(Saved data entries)
::::::::::
-- pv_equiv track=rewrite | github.com/Dedozer464/Psychometricsforfun | character_analysis.py | assess_personality
-- ===== SOURCE A (Python) =====
-- from typing import List, Dict, Tuple
--
-- def assess_personality(traits: List[str]) -> List[str]:
--     """
--     Assess personality types based on traits
--
--     Args:
--         traits: List of character traits
--
--     Returns:
--         List of personality type classifications
--     """
--     personality_types = []
--
--     if any(t in traits for t in ["caring", "nurturing", "helpful", "loves_everybody"]):
--         personality_types.append("Caregiver")
--
--     if any(t in traits for t in ["analytical", "curious", "observant"]):
--         personality_types.append("Analyst")
--
--     if any(t in traits for t in ["funny", "talkative"]):
--         personality_types.append("Entertainer")
--
--     if any(t in traits for t in ["emotional", "sympathetic", "nervous"]):
--         personality_types.append("Sensitive")
--
--     if any(t in traits for t in ["passive_aggressive", "gossips", "gossips_a_lot", "judgmental", "looks_down_on_people"]):
--         personality_types.append("Critic")
--
--     if any(t in traits for t in ["loves_everybody", "nurturing"]):
--         personality_types.append("Altruist")
--
--     return personality_types if personality_types else ["Neutral"]
-- ===== SOURCE B (Python) =====
-- from typing import List
--
-- _TRAIT_TO_TYPES = {
--     "caring": ["Caregiver"],
--     "nurturing": ["Caregiver", "Altruist"],
--     "helpful": ["Caregiver"],
--     "loves_everybody": ["Caregiver", "Altruist"],
--     "analytical": ["Analyst"],
--     "curious": ["Analyst"],
--     "observant": ["Analyst"],
--     "funny": ["Entertainer"],
--     "talkative": ["Entertainer"],
--     "emotional": ["Sensitive"],
--     "sympathetic": ["Sensitive"],
--     "nervous": ["Sensitive"],
--     "passive_aggressive": ["Critic"],
--     "gossips": ["Critic"],
--     "gossips_a_lot": ["Critic"],
--     "judgmental": ["Critic"],
--     "looks_down_on_people": ["Critic"],
-- }
--
-- _ORDER = ["Caregiver", "Analyst", "Entertainer", "Sensitive", "Critic", "Altruist"]
--
--
-- def assess_personality(traits: List[str]) -> List[str]:
--     triggered = set()
--     for t in traits:
--         triggered.update(_TRAIT_TO_TYPES.get(t, []))
--     result = [c for c in _ORDER if c in triggered]
--     return result if result else ["Neutral"]
-- ===== Notes on version B (the rewrite author's own statement) =====
-- stated objective: alternative
-- what changed: B inverts the traversal: instead of six per-category scans of the input list, it builds a trait-to-categories dict, makes one pass over the input collecting triggered categories into a set, then filters the fixed category order by set membership.
import Mathlib
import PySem

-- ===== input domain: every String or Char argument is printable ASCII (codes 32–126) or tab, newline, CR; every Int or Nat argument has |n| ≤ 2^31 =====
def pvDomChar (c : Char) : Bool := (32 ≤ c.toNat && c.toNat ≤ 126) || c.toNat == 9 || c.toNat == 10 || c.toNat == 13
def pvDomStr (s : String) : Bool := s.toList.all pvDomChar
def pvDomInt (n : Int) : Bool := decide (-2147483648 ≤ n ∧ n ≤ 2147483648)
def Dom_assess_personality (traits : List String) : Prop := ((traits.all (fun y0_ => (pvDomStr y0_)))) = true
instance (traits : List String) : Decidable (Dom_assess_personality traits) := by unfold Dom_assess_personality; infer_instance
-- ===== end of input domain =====

-- B replaces A's six per-category scans of the input by one pass over the input with a
-- trait→categories dict and a triggered-set, then filters the fixed category order (objective: alternative).


-- ===== PORT A =====
def assess_personality (traits : List String) : List String :=
  let pt : List String := []
  let pt := if (["caring", "nurturing", "helpful", "loves_everybody"].any fun t => traits.contains t) then pt ++ ["Caregiver"] else pt
  let pt := if (["analytical", "curious", "observant"].any fun t => traits.contains t) then pt ++ ["Analyst"] else pt
  let pt := if (["funny", "talkative"].any fun t => traits.contains t) then pt ++ ["Entertainer"] else pt
  let pt := if (["emotional", "sympathetic", "nervous"].any fun t => traits.contains t) then pt ++ ["Sensitive"] else pt
  let pt := if (["passive_aggressive", "gossips", "gossips_a_lot", "judgmental", "looks_down_on_people"].any fun t => traits.contains t) then pt ++ ["Critic"] else pt
  let pt := if (["loves_everybody", "nurturing"].any fun t => traits.contains t) then pt ++ ["Altruist"] else pt
  if pt = [] then ["Neutral"] else pt

-- ===== PORT B =====
-- the item list of Source B's dict literal _TRAIT_TO_TYPES (all 17 keys distinct, so the
-- built dict is exactly this item list in source order)
def pvItems : List (String × List String) :=
  [("caring", ["Caregiver"]), ("nurturing", ["Caregiver", "Altruist"]), ("helpful", ["Caregiver"]),
   ("loves_everybody", ["Caregiver", "Altruist"]), ("analytical", ["Analyst"]), ("curious", ["Analyst"]),
   ("observant", ["Analyst"]), ("funny", ["Entertainer"]), ("talkative", ["Entertainer"]),
   ("emotional", ["Sensitive"]), ("sympathetic", ["Sensitive"]), ("nervous", ["Sensitive"]),
   ("passive_aggressive", ["Critic"]), ("gossips", ["Critic"]), ("gossips_a_lot", ["Critic"]),
   ("judgmental", ["Critic"]), ("looks_down_on_people", ["Critic"])]

def pvTraitMap : PySem.Dict String (List String) := PySem.Dict.mk pvItems

def pvOrder : List String := ["Caregiver", "Analyst", "Entertainer", "Sensitive", "Critic", "Altruist"]

-- the loop 'for t in traits: triggered.update(_TRAIT_TO_TYPES.get(t, []))'
def pvTriggered (traits : List String) : PySem.Set String :=
  traits.foldl (fun s t => PySem.Set.update s (PySem.Dict.getD pvTraitMap t [])) PySem.Set.empty

def assess_personality_alt (traits : List String) : List String :=
  let triggered := pvTriggered traits
  let result := pvOrder.filter (fun c => PySem.Set.contains triggered c)
  if result = [] then ["Neutral"] else result

-- ===== PRECONDITION & SPEC =====
def Spec_assess_personality (traits : List String) (out : List String) : Prop := out = assess_personality_alt traits
instance (traits : List String) (out : List String) : Decidable (Spec_assess_personality traits out) := by unfold Spec_assess_personality; infer_instance

-- ===== CLAIM (what is proved, stated in full; the proofs are below) =====
def Claim_equal_assess_personality : Prop := ∀ (traits : List String), Dom_assess_personality traits → Spec_assess_personality traits (assess_personality traits)

-- ===== LEMMAS AND PROOFS =====

-- a category is in the triggered set iff some input trait maps to it
lemma mem_pvTriggered (traits : List String) (c : String) :
    c ∈ pvTriggered traits ↔ ∃ t ∈ traits, c ∈ PySem.Dict.getD pvTraitMap t [] := by
  have key : ∀ (l : List String) (s : PySem.Set String),
      c ∈ l.foldl (fun s t => PySem.Set.update s (PySem.Dict.getD pvTraitMap t [])) s ↔
      c ∈ s ∨ ∃ t ∈ l, c ∈ PySem.Dict.getD pvTraitMap t [] := by
    intro l
    induction l with
    | nil => simp
    | cons a l ih =>
      intro s
      simp only [List.foldl_cons, ih, PySem.Set.mem_update, List.mem_cons]
      constructor
      · rintro ((h | h) | ⟨t, ht, hc⟩)
        · exact Or.inl h
        · exact Or.inr ⟨a, Or.inl rfl, h⟩
        · exact Or.inr ⟨t, Or.inr ht, hc⟩
      · rintro (h | ⟨t, (rfl | ht), hc⟩)
        · exact Or.inl (Or.inl h)
        · exact Or.inl (Or.inr hc)
        · exact Or.inr ⟨t, ht, hc⟩
  simpa [pvTriggered, PySem.Set.empty] using key traits PySem.Set.empty

-- value membership in a literal dict with Nodup keys, without case analysis on the key strings
lemma mem_getD_mk (l : List (String × List String)) (t c : String)
    (h : (l.map Prod.fst).Nodup) :
    c ∈ (PySem.Dict.mk l).getD t [] ↔ ∃ p ∈ l, p.1 = t ∧ c ∈ p.2 := by
  induction l with
  | nil =>
    simp [PySem.Dict.getD_eq_get?_getD, PySem.Dict.get?]
  | cons q rest ih =>
    obtain ⟨k, v⟩ := q
    simp only [List.map_cons, List.nodup_cons] at h
    obtain ⟨hk_not, hrest⟩ := h
    rw [PySem.Dict.getD_eq_get?_getD, PySem.Dict.get?_mk_cons]
    by_cases hk : k = t
    · subst hk
      rw [if_pos (by simp)]
      simp only [Option.getD_some]
      constructor
      · intro hc
        exact ⟨(k, v), by simp, rfl, hc⟩
      · rintro ⟨p, hp, hpt, hpc⟩
        rcases List.mem_cons.mp hp with rfl | hp'
        · exact hpc
        · have hmem : p.1 ∈ rest.map Prod.fst := List.mem_map_of_mem hp'
          rw [hpt] at hmem
          exact absurd hmem hk_not
    · rw [if_neg (by simpa using hk), ← PySem.Dict.getD_eq_get?_getD, ih hrest]
      constructor
      · rintro ⟨p, hp, hpt, hpc⟩
        exact ⟨p, List.mem_cons_of_mem _ hp, hpt, hpc⟩
      · rintro ⟨p, hp, hpt, hpc⟩
        rcases List.mem_cons.mp hp with rfl | hp'
        · exact absurd hpt hk
        · exact ⟨p, hp', hpt, hpc⟩

lemma pvItems_keys_nodup : (pvItems.map Prod.fst).Nodup := by decide

-- the triggered-set membership test, phrased over the dict's item list
lemma contains_pvTriggered (traits : List String) (c : String) :
    PySem.Set.contains (pvTriggered traits) c = true ↔
      ∃ p ∈ pvItems, p.1 ∈ traits ∧ c ∈ p.2 := by
  rw [PySem.Set.contains_iff, mem_pvTriggered]
  simp only [pvTraitMap, mem_getD_mk _ _ _ pvItems_keys_nodup]
  constructor
  · rintro ⟨t, ht, p, hp, hpt, hpc⟩
    exact ⟨p, hp, hpt ▸ ht, hpc⟩
  · rintro ⟨p, hp, hpt, hpc⟩
    exact ⟨p.1, hpt, p, hp, rfl, hpc⟩

lemma cond_Caregiver (traits : List String) :
    PySem.Set.contains (pvTriggered traits) "Caregiver"
      = (["caring", "nurturing", "helpful", "loves_everybody"].any fun t => traits.contains t) := by
  rw [Bool.eq_iff_iff, contains_pvTriggered]
  simp only [pvItems, List.mem_cons, List.not_mem_nil, List.any_eq_true, List.contains_iff_mem]
  constructor
  · rintro ⟨p, hp, hpt, hpc⟩
    rcases hp with rfl|rfl|rfl|rfl|rfl|rfl|rfl|rfl|rfl|rfl|rfl|rfl|rfl|rfl|rfl|rfl|rfl|h <;>
      simp_all
  · rintro ⟨x, hx, hmem⟩
    rcases hx with rfl|rfl|rfl|h
    · exact ⟨("caring", ["Caregiver"]), by tauto, hmem, by decide⟩
    · exact ⟨("nurturing", ["Caregiver", "Altruist"]), by tauto, hmem, by decide⟩
    · exact ⟨("helpful", ["Caregiver"]), by tauto, hmem, by decide⟩
    · rcases h with rfl|h
      · exact ⟨("loves_everybody", ["Caregiver", "Altruist"]), by tauto, hmem, by decide⟩
      · simp at h

lemma cond_Analyst (traits : List String) :
    PySem.Set.contains (pvTriggered traits) "Analyst"
      = (["analytical", "curious", "observant"].any fun t => traits.contains t) := by
  rw [Bool.eq_iff_iff, contains_pvTriggered]
  simp only [pvItems, List.mem_cons, List.not_mem_nil, List.any_eq_true, List.contains_iff_mem]
  constructor
  · rintro ⟨p, hp, hpt, hpc⟩
    rcases hp with rfl|rfl|rfl|rfl|rfl|rfl|rfl|rfl|rfl|rfl|rfl|rfl|rfl|rfl|rfl|rfl|rfl|h <;>
      simp_all
  · rintro ⟨x, hx, hmem⟩
    rcases hx with rfl|rfl|rfl|h
    · exact ⟨("analytical", ["Analyst"]), by tauto, hmem, by decide⟩
    · exact ⟨("curious", ["Analyst"]), by tauto, hmem, by decide⟩
    · exact ⟨("observant", ["Analyst"]), by tauto, hmem, by decide⟩
    · simp at h

lemma cond_Entertainer (traits : List String) :
    PySem.Set.contains (pvTriggered traits) "Entertainer"
      = (["funny", "talkative"].any fun t => traits.contains t) := by
  rw [Bool.eq_iff_iff, contains_pvTriggered]
  simp only [pvItems, List.mem_cons, List.not_mem_nil, List.any_eq_true, List.contains_iff_mem]
  constructor
  · rintro ⟨p, hp, hpt, hpc⟩
    rcases hp with rfl|rfl|rfl|rfl|rfl|rfl|rfl|rfl|rfl|rfl|rfl|rfl|rfl|rfl|rfl|rfl|rfl|h <;>
      simp_all
  · rintro ⟨x, hx, hmem⟩
    rcases hx with rfl|rfl|h
    · exact ⟨("funny", ["Entertainer"]), by tauto, hmem, by decide⟩
    · exact ⟨("talkative", ["Entertainer"]), by tauto, hmem, by decide⟩
    · simp at h

lemma cond_Sensitive (traits : List String) :
    PySem.Set.contains (pvTriggered traits) "Sensitive"
      = (["emotional", "sympathetic", "nervous"].any fun t => traits.contains t) := by
  rw [Bool.eq_iff_iff, contains_pvTriggered]
  simp only [pvItems, List.mem_cons, List.not_mem_nil, List.any_eq_true, List.contains_iff_mem]
  constructor
  · rintro ⟨p, hp, hpt, hpc⟩
    rcases hp with rfl|rfl|rfl|rfl|rfl|rfl|rfl|rfl|rfl|rfl|rfl|rfl|rfl|rfl|rfl|rfl|rfl|h <;>
      simp_all
  · rintro ⟨x, hx, hmem⟩
    rcases hx with rfl|rfl|rfl|h
    · exact ⟨("emotional", ["Sensitive"]), by tauto, hmem, by decide⟩
    · exact ⟨("sympathetic", ["Sensitive"]), by tauto, hmem, by decide⟩
    · exact ⟨("nervous", ["Sensitive"]), by tauto, hmem, by decide⟩
    · simp at h

lemma cond_Critic (traits : List String) :
    PySem.Set.contains (pvTriggered traits) "Critic"
      = (["passive_aggressive", "gossips", "gossips_a_lot", "judgmental", "looks_down_on_people"].any fun t => traits.contains t) := by
  rw [Bool.eq_iff_iff, contains_pvTriggered]
  simp only [pvItems, List.mem_cons, List.not_mem_nil, List.any_eq_true, List.contains_iff_mem]
  constructor
  · rintro ⟨p, hp, hpt, hpc⟩
    rcases hp with rfl|rfl|rfl|rfl|rfl|rfl|rfl|rfl|rfl|rfl|rfl|rfl|rfl|rfl|rfl|rfl|rfl|h <;>
      simp_all
  · rintro ⟨x, hx, hmem⟩
    rcases hx with rfl|rfl|rfl|rfl|rfl|h
    · exact ⟨("passive_aggressive", ["Critic"]), by tauto, hmem, by decide⟩
    · exact ⟨("gossips", ["Critic"]), by tauto, hmem, by decide⟩
    · exact ⟨("gossips_a_lot", ["Critic"]), by tauto, hmem, by decide⟩
    · exact ⟨("judgmental", ["Critic"]), by tauto, hmem, by decide⟩
    · exact ⟨("looks_down_on_people", ["Critic"]), by tauto, hmem, by decide⟩
    · simp at h

lemma cond_Altruist (traits : List String) :
    PySem.Set.contains (pvTriggered traits) "Altruist"
      = (["loves_everybody", "nurturing"].any fun t => traits.contains t) := by
  rw [Bool.eq_iff_iff, contains_pvTriggered]
  simp only [pvItems, List.mem_cons, List.not_mem_nil, List.any_eq_true, List.contains_iff_mem]
  constructor
  · rintro ⟨p, hp, hpt, hpc⟩
    rcases hp with rfl|rfl|rfl|rfl|rfl|rfl|rfl|rfl|rfl|rfl|rfl|rfl|rfl|rfl|rfl|rfl|rfl|h <;>
      simp_all
  · rintro ⟨x, hx, hmem⟩
    rcases hx with rfl|rfl|h
    · exact ⟨("loves_everybody", ["Caregiver", "Altruist"]), by tauto, hmem, by decide⟩
    · exact ⟨("nurturing", ["Caregiver", "Altruist"]), by tauto, hmem, by decide⟩
    · simp at h

-- ===== VERDICT (by name: the statement is the Claim_ definition above) =====
set_option maxHeartbeats 1000000 in
theorem assess_personality_spec : Claim_equal_assess_personality := by
  intro traits _
  unfold Spec_assess_personality
  simp only [assess_personality, assess_personality_alt, pvOrder,
    List.filter_cons, List.filter_nil,
    cond_Caregiver, cond_Analyst, cond_Entertainer, cond_Sensitive, cond_Critic, cond_Altruist]
  cases hb1 : (["caring", "nurturing", "helpful", "loves_everybody"].any fun t => traits.contains t) <;>
    cases hb2 : (["analytical", "curious", "observant"].any fun t => traits.contains t) <;>
    cases hb3 : (["funny", "talkative"].any fun t => traits.contains t) <;>
    cases hb4 : (["emotional", "sympathetic", "nervous"].any fun t => traits.contains t) <;>
    cases hb5 : (["passive_aggressive", "gossips", "gossips_a_lot", "judgmental", "looks_down_on_people"].any fun t => traits.contains t) <;>
    cases hb6 : (["loves_everybody", "nurturing"].any fun t => traits.contains t) <;>
    rfl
::::::::::
• _What is needed_:
Which lines in the records above include the word "categories"? Copy them out.

• _Reply to the task_:
-- what changed: B inverts the traversal: instead of six per-category scans of the input list, it builds a trait-to-categories dict, makes one pass over the input collecting triggered categories into a set, then filters the fixed category order by set membership.
-- trait→categories dict and a triggered-set, then filters the fixed category order (objective: alternative).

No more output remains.